* Work item:
If a line of the data below holds the string "possible", copy it.

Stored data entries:
+ + + + +
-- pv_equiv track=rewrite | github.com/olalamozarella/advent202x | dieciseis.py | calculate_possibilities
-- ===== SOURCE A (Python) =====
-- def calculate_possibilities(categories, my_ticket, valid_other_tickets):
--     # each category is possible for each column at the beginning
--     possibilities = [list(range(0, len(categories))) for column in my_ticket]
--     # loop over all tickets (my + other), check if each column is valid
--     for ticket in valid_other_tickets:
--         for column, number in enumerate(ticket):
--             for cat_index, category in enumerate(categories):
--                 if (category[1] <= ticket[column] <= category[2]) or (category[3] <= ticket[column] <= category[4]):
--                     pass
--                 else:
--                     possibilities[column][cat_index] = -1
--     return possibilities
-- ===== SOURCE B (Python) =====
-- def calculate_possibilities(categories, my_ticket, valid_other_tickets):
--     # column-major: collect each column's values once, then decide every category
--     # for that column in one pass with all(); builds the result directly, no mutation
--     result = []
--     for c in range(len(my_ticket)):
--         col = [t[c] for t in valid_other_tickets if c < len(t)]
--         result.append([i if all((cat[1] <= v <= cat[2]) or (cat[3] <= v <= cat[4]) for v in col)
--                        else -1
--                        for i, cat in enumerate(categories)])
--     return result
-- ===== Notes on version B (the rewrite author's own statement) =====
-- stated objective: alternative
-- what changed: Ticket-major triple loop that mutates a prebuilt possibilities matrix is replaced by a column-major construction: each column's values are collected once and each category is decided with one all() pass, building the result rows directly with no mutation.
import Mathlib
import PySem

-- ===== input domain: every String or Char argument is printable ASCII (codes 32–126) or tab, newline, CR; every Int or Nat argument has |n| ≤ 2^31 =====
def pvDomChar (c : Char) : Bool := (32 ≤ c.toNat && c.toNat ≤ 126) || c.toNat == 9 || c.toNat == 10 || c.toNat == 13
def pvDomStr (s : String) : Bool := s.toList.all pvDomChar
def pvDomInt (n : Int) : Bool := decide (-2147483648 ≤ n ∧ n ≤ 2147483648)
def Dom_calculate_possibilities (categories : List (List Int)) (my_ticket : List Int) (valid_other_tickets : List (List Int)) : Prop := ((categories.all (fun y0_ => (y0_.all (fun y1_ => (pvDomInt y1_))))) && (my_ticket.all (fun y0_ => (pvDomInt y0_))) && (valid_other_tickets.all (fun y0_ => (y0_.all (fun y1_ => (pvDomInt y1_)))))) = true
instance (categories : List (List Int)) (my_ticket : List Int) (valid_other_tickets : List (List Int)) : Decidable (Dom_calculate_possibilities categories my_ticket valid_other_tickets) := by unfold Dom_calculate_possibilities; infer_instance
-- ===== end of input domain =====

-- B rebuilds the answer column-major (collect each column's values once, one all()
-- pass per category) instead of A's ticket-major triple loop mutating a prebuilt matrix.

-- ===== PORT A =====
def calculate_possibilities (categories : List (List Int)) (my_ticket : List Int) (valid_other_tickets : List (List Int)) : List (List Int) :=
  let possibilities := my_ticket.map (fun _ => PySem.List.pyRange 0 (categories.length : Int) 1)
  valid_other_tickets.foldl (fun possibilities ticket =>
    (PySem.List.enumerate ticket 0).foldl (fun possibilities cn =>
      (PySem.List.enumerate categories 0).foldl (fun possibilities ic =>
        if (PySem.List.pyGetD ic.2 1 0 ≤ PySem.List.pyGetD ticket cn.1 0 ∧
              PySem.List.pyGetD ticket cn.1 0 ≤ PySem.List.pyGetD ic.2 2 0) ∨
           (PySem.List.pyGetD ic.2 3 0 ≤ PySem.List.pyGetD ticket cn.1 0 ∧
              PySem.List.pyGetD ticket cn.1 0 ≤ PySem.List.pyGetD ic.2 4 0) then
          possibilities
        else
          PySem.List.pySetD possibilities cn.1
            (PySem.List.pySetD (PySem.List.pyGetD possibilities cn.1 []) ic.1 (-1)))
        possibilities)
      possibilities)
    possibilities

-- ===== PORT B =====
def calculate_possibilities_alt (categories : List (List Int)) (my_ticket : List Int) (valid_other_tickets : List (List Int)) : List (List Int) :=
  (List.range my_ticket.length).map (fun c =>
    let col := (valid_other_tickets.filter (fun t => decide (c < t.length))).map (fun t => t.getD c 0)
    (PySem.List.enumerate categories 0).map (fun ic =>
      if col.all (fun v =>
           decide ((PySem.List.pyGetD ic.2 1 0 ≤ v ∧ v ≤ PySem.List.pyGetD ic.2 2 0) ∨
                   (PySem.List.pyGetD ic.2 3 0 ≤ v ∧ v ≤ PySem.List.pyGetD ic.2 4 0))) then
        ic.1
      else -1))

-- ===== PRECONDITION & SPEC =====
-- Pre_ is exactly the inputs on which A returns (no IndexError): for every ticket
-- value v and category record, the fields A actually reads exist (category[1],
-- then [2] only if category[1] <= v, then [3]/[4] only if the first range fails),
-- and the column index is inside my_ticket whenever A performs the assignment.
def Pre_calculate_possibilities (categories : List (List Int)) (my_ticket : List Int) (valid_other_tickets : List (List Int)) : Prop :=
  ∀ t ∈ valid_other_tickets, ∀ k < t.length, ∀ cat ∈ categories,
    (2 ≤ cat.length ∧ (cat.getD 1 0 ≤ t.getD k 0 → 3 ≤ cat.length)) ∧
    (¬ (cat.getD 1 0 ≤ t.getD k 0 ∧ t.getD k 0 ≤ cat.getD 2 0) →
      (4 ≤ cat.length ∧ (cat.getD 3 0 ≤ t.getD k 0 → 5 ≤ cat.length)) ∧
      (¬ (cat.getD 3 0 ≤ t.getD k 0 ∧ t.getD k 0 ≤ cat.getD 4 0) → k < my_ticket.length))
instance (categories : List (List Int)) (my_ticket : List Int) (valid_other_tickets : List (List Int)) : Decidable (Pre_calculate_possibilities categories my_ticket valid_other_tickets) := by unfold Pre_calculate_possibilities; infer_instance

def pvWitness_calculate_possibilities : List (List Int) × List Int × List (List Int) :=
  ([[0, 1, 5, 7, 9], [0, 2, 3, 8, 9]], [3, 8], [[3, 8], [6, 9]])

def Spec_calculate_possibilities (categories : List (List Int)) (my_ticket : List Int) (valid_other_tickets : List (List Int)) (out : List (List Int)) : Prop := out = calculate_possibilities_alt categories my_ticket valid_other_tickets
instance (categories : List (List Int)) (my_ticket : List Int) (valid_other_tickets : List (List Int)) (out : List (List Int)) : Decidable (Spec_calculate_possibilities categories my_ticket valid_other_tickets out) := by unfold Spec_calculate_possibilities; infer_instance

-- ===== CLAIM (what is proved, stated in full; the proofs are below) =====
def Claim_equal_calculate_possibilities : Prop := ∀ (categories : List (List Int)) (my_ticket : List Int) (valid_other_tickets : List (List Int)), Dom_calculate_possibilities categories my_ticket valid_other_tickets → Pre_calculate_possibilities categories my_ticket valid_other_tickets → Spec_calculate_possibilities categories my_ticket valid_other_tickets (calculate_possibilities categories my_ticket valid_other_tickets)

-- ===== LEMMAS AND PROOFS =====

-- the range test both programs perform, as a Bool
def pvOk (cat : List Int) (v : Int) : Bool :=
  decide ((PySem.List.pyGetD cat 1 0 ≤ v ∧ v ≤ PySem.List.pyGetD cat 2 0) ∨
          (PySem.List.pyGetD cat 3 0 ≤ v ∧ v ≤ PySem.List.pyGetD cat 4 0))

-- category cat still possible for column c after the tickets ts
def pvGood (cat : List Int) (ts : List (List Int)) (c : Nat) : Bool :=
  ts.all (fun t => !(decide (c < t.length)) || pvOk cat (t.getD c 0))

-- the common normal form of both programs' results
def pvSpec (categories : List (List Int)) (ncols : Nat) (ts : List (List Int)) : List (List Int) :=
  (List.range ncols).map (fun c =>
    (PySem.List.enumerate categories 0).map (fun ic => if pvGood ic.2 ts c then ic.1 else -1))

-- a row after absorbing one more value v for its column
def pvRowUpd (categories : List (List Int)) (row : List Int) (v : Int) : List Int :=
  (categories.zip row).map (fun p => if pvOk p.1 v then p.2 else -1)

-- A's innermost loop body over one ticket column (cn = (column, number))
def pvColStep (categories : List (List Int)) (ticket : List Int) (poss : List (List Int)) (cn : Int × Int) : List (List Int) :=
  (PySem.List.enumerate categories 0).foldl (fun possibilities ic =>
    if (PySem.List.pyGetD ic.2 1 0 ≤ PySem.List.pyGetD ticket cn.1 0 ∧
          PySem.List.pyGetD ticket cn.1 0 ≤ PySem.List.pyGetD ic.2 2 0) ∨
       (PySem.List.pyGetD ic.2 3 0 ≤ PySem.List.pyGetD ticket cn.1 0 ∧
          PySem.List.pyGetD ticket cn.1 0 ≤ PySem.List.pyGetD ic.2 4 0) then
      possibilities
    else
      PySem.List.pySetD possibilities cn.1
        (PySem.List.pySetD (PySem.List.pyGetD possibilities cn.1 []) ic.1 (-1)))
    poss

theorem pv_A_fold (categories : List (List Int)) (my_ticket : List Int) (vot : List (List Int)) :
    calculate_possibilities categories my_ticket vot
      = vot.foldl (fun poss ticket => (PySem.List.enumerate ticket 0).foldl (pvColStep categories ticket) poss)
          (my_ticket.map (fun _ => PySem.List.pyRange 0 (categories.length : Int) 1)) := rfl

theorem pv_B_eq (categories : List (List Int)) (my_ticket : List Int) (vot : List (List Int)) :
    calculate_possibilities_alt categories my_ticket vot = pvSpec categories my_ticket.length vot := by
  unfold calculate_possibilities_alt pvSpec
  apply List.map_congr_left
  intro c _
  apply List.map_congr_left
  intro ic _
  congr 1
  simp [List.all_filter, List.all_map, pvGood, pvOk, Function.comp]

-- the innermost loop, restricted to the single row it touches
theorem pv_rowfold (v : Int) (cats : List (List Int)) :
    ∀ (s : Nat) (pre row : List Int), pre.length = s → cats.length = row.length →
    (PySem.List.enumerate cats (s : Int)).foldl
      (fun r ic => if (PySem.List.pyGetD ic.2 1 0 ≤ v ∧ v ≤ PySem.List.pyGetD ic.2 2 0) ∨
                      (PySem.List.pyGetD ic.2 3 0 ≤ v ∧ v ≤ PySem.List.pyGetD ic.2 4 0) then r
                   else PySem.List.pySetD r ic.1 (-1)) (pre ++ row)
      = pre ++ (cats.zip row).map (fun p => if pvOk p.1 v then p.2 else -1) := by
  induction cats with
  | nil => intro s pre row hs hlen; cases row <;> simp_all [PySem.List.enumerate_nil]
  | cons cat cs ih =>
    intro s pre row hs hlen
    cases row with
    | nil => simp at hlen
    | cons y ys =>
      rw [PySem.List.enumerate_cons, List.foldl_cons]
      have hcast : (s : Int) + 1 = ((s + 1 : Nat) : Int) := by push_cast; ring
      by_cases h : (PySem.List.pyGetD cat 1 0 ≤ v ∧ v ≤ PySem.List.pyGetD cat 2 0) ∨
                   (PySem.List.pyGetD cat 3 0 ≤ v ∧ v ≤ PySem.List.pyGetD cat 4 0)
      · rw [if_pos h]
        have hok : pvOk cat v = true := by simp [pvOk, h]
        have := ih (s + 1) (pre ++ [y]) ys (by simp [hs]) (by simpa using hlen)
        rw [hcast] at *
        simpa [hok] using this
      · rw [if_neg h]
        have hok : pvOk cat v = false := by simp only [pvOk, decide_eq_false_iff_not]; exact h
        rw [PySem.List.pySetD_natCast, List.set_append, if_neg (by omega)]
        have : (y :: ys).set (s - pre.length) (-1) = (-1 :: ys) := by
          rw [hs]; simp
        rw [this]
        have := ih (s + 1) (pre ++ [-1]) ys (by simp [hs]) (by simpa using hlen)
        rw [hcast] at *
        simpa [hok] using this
+ + + + +
* Solution to the exercise:
--     # each category is possible for each column at the beginning
-- category cat still possible for column c after the tickets ts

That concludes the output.